Work to be completed:
Please reproduce exactly the lines from the start of the records through the one containing "url = bookmark['url']", and nothing more.

Data supplied:
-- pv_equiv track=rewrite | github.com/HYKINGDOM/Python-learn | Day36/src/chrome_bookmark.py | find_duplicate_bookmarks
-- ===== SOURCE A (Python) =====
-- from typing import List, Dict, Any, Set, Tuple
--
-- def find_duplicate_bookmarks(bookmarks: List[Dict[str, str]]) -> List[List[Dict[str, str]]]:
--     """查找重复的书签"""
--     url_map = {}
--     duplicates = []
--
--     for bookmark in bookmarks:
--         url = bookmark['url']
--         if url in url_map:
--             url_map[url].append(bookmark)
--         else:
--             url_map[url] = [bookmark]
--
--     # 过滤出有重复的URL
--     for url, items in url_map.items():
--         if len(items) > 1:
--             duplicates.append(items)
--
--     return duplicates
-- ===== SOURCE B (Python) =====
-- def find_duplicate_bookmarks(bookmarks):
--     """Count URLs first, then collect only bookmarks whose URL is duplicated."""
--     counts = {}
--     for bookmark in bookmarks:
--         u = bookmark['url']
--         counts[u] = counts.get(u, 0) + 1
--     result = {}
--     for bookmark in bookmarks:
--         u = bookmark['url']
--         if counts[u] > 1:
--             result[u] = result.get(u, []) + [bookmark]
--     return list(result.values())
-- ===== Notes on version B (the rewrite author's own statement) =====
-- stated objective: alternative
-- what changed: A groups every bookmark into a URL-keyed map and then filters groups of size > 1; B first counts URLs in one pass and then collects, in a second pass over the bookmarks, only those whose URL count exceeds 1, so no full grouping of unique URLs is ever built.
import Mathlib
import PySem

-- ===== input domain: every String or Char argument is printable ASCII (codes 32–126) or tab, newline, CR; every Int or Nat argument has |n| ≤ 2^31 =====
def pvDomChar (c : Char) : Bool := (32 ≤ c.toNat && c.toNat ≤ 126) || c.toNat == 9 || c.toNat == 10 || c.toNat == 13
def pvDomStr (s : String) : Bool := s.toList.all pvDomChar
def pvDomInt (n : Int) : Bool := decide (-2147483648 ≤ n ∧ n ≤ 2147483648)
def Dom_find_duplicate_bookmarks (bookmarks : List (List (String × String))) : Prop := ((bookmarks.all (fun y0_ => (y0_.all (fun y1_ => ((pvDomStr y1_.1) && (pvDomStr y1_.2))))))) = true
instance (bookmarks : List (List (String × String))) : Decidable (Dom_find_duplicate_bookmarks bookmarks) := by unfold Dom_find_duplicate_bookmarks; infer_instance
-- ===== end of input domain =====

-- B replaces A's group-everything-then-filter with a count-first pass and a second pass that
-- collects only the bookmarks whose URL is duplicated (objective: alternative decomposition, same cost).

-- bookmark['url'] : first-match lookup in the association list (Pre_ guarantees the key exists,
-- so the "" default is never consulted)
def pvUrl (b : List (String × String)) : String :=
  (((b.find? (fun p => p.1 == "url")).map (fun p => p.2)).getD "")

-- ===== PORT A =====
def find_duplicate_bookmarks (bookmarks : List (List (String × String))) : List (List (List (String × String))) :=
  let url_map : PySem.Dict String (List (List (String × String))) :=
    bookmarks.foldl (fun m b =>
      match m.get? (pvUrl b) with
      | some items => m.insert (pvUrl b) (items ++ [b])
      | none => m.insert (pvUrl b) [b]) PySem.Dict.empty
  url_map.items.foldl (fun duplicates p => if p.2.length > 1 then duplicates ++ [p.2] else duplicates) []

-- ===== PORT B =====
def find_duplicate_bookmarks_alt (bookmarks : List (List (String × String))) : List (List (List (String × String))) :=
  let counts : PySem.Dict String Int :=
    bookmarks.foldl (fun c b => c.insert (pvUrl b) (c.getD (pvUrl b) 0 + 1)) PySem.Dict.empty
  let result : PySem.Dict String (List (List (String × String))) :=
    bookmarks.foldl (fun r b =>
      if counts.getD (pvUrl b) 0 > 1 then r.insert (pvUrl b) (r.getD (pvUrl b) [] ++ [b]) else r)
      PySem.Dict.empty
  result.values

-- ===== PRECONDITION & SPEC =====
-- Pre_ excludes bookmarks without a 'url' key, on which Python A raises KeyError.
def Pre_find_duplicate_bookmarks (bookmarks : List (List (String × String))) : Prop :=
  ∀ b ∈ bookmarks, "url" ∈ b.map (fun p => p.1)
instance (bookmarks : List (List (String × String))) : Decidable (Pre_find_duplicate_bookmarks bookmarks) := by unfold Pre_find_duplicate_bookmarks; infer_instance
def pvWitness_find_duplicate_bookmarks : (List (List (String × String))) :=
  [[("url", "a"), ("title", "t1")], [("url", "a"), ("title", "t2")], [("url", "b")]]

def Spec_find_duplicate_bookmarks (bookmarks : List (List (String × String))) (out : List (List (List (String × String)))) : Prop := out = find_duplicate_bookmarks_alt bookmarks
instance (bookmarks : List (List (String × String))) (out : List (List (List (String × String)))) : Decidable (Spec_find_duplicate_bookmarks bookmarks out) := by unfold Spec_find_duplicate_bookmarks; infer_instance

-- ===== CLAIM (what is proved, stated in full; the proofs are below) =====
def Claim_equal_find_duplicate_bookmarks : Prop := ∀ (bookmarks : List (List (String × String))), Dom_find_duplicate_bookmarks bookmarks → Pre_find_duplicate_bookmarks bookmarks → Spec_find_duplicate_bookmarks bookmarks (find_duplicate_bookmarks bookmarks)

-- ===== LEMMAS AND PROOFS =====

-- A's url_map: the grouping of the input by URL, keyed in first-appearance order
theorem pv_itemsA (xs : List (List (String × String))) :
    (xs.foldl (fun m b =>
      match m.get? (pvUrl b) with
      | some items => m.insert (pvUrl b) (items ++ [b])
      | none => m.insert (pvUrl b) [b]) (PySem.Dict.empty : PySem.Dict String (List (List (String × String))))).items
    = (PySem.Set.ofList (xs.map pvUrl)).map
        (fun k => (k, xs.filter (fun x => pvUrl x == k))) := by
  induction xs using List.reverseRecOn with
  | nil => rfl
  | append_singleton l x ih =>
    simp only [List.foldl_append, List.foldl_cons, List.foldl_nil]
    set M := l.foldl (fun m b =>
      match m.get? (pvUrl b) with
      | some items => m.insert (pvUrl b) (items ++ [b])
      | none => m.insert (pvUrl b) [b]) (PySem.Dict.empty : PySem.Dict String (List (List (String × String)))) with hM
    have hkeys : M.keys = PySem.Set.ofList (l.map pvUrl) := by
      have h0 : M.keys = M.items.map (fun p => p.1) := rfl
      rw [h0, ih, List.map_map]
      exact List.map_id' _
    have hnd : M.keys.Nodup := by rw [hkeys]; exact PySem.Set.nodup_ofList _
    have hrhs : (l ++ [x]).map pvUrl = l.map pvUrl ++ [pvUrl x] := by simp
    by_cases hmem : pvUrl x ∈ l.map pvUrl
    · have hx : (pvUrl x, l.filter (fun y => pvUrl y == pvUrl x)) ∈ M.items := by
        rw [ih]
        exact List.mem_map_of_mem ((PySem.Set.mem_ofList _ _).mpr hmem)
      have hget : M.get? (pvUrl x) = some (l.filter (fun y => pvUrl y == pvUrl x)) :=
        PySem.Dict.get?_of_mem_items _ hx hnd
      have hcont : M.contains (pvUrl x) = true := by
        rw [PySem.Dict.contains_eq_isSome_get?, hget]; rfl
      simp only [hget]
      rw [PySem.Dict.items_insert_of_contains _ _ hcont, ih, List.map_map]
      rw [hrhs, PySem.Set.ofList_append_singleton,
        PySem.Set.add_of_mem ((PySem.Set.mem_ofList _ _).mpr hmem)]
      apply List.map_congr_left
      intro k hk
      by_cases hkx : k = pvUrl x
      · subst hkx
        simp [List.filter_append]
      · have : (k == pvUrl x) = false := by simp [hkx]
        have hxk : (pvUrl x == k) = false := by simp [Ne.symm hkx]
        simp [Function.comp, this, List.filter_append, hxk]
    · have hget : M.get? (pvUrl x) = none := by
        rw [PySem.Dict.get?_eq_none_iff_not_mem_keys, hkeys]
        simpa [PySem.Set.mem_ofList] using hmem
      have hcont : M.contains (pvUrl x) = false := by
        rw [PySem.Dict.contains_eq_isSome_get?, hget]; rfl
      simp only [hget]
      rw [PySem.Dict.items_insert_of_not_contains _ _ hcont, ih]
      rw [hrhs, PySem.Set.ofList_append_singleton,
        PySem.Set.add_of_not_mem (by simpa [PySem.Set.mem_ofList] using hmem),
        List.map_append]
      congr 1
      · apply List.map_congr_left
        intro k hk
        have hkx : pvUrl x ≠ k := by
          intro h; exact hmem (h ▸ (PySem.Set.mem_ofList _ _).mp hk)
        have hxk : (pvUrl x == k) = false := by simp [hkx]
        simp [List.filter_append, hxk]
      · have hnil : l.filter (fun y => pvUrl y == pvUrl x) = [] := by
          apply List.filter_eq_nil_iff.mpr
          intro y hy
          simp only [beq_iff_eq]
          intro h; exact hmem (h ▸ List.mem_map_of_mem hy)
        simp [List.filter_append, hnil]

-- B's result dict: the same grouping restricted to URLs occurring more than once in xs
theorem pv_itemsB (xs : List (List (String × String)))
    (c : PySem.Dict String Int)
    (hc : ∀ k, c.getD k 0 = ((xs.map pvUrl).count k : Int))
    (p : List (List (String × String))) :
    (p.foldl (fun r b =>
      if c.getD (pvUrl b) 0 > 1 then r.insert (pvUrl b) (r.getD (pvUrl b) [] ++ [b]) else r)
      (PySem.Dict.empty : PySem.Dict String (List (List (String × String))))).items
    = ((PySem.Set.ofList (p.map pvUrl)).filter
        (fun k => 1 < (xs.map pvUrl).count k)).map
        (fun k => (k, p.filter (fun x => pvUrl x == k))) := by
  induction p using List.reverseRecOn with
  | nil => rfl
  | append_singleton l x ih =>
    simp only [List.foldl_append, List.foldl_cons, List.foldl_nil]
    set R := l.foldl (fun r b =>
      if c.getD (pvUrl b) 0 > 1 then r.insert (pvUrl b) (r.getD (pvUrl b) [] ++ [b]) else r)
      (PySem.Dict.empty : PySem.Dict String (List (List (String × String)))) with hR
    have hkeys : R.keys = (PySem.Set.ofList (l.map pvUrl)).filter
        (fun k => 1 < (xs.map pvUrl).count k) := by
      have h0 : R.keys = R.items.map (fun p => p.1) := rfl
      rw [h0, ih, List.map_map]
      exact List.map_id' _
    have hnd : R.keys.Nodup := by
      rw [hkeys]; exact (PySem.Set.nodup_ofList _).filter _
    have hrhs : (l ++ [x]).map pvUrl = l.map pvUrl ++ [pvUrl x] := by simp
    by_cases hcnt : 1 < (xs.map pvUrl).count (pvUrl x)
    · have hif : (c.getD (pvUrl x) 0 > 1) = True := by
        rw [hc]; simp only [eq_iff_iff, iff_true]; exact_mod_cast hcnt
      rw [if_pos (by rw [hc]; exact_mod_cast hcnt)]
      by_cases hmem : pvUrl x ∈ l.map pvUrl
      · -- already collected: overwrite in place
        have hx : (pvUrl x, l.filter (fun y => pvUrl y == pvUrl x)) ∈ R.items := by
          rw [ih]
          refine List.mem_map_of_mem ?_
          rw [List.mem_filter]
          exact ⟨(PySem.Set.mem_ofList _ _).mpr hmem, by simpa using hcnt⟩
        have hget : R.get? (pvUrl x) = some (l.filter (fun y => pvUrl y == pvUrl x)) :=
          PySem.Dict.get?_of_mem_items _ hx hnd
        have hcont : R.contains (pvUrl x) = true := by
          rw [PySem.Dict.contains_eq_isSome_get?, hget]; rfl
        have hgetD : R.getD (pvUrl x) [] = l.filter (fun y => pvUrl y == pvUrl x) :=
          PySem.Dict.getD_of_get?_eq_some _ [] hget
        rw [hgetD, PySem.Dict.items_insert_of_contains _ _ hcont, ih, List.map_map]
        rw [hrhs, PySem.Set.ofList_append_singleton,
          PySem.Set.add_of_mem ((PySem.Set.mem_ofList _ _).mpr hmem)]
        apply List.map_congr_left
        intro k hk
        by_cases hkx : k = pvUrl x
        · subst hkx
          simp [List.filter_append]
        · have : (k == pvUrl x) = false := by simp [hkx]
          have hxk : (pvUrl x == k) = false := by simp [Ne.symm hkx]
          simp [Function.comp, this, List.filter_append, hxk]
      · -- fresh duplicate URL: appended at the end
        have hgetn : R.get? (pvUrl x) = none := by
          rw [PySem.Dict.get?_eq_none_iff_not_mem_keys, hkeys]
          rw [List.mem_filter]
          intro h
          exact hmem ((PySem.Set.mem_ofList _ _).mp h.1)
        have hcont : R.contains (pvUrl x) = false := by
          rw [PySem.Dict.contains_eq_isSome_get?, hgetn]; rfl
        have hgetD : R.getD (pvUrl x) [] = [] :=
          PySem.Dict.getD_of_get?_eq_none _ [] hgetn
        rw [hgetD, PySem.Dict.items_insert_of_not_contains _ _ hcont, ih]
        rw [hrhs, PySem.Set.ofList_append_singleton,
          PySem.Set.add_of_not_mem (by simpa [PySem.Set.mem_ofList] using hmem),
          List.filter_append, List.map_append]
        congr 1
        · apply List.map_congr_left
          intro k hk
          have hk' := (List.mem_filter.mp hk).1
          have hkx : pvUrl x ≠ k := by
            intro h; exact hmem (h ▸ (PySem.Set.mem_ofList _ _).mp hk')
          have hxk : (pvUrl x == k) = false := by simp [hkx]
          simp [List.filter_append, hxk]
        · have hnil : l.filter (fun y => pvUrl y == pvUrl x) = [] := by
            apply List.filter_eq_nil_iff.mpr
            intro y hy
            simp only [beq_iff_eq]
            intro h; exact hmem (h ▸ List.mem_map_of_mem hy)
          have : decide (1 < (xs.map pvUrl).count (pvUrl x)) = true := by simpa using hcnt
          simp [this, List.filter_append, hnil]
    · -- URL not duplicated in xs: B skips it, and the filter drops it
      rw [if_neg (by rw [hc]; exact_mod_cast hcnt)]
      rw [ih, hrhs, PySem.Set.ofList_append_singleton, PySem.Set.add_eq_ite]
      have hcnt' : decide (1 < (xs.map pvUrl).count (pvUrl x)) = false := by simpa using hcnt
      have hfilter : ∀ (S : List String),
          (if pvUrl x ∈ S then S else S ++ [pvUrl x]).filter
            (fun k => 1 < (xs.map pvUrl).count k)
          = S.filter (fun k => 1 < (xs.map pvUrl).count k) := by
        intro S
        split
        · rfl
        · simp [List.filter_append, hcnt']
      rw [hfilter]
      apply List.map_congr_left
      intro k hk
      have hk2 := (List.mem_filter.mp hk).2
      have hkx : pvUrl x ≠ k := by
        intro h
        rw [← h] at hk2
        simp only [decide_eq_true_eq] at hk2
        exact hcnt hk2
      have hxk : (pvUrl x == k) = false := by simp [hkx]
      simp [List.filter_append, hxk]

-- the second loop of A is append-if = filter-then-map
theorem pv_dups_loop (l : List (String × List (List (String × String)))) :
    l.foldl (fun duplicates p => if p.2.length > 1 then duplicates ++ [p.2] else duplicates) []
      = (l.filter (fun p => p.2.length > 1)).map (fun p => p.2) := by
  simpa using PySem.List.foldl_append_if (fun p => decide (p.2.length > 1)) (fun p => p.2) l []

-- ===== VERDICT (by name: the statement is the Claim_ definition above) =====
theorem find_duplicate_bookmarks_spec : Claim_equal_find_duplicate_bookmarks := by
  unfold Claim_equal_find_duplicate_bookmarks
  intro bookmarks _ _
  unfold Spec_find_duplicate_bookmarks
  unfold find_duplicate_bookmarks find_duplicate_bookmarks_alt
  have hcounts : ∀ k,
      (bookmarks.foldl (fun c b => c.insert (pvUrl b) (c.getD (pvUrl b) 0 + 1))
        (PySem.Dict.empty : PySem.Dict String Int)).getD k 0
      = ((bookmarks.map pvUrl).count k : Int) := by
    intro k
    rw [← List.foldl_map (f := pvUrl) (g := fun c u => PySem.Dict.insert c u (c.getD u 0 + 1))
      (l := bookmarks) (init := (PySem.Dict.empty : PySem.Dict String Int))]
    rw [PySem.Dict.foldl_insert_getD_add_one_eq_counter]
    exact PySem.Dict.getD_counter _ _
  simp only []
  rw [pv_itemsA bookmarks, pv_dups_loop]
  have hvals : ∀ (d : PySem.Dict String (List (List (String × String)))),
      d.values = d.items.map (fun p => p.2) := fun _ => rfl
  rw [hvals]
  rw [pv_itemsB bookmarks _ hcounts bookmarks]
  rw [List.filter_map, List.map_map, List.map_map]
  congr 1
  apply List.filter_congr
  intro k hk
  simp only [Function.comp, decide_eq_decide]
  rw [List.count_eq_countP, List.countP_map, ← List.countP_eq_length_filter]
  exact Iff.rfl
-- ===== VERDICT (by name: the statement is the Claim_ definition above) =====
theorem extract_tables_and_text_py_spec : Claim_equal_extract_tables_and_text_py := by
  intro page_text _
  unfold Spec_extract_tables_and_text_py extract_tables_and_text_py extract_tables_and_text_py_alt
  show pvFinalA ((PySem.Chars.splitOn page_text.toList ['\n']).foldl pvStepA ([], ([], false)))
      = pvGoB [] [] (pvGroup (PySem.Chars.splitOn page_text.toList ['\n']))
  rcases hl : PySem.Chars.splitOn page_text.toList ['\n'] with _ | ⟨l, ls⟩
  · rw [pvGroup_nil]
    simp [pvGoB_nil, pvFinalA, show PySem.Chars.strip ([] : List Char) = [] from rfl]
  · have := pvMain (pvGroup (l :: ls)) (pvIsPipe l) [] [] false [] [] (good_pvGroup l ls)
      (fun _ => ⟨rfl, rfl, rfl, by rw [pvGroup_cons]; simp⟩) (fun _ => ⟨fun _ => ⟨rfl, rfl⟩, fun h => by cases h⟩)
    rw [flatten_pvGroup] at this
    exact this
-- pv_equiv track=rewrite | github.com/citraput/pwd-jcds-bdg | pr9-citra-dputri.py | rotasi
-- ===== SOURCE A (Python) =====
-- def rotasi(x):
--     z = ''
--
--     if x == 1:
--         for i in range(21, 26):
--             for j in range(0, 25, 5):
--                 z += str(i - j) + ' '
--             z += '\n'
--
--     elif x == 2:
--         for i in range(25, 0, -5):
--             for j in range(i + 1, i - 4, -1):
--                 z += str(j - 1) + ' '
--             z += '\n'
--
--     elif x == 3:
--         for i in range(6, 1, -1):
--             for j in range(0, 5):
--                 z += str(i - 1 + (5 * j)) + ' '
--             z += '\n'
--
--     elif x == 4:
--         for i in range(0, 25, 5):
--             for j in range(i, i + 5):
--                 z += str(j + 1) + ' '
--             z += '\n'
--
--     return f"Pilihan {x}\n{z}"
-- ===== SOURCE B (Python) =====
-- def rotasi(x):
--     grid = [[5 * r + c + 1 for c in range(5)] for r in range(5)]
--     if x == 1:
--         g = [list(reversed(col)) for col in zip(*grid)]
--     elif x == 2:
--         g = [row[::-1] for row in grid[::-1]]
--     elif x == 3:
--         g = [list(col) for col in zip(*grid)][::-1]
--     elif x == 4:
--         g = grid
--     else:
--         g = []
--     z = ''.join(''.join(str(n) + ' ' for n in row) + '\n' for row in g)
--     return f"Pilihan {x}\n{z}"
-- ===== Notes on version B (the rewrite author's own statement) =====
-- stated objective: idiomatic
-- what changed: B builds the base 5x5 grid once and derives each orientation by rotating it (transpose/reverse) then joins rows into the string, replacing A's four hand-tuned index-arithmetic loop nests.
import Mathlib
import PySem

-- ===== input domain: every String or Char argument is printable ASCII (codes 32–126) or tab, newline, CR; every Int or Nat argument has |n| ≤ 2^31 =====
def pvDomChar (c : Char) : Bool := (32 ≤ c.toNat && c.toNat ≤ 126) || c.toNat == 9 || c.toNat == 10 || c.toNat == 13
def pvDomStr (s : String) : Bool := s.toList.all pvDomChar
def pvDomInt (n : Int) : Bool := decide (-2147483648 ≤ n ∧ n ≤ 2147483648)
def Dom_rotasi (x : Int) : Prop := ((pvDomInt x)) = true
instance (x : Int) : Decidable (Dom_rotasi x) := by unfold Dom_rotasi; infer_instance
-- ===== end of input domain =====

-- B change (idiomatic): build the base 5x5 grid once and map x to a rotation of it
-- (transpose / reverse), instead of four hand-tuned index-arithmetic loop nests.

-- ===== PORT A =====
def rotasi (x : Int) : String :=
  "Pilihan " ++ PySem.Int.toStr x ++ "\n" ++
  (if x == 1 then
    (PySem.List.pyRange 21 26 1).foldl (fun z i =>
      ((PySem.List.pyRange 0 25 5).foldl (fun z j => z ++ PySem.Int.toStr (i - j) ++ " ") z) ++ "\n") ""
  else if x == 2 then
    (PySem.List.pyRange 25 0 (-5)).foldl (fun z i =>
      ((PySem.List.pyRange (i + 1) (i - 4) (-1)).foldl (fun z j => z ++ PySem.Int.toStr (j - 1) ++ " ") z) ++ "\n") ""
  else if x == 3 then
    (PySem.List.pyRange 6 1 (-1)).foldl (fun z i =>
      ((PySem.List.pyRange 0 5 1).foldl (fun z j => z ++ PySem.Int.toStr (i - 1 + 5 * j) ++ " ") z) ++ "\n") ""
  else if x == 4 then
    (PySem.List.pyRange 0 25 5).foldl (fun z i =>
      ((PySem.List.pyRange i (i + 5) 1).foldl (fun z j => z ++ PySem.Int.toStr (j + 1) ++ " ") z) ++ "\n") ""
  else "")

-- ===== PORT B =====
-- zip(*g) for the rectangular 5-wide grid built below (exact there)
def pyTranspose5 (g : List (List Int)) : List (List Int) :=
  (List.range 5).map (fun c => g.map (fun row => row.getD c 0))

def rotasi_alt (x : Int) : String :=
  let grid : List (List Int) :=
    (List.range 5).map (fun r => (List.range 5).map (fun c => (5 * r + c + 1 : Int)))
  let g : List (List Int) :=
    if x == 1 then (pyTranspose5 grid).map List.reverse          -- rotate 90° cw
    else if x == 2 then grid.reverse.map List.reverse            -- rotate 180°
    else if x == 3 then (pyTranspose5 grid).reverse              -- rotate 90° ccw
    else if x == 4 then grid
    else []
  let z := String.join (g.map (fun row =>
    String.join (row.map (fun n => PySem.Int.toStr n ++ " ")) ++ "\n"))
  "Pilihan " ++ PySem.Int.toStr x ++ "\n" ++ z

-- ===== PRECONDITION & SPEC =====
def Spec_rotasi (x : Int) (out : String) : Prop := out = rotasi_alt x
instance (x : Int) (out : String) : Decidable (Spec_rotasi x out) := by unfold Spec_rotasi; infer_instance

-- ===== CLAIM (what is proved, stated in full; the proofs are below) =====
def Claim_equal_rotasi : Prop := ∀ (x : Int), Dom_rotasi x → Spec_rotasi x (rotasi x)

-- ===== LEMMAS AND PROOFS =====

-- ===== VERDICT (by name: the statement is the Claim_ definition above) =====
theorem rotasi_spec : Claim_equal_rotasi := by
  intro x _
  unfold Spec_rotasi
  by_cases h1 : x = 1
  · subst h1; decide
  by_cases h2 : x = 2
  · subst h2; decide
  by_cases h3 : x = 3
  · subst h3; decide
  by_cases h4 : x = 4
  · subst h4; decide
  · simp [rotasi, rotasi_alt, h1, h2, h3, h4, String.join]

Solution to this exercise:
-- pv_equiv track=rewrite | github.com/HYKINGDOM/Python-learn | Day36/src/chrome_bookmark.py | find_duplicate_bookmarks
-- ===== SOURCE A (Python) =====
-- from typing import List, Dict, Any, Set, Tuple
--
-- def find_duplicate_bookmarks(bookmarks: List[Dict[str, str]]) -> List[List[Dict[str, str]]]:
--     """查找重复的书签"""
--     url_map = {}
--     duplicates = []
--
--     for bookmark in bookmarks:
--         url = bookmark['url']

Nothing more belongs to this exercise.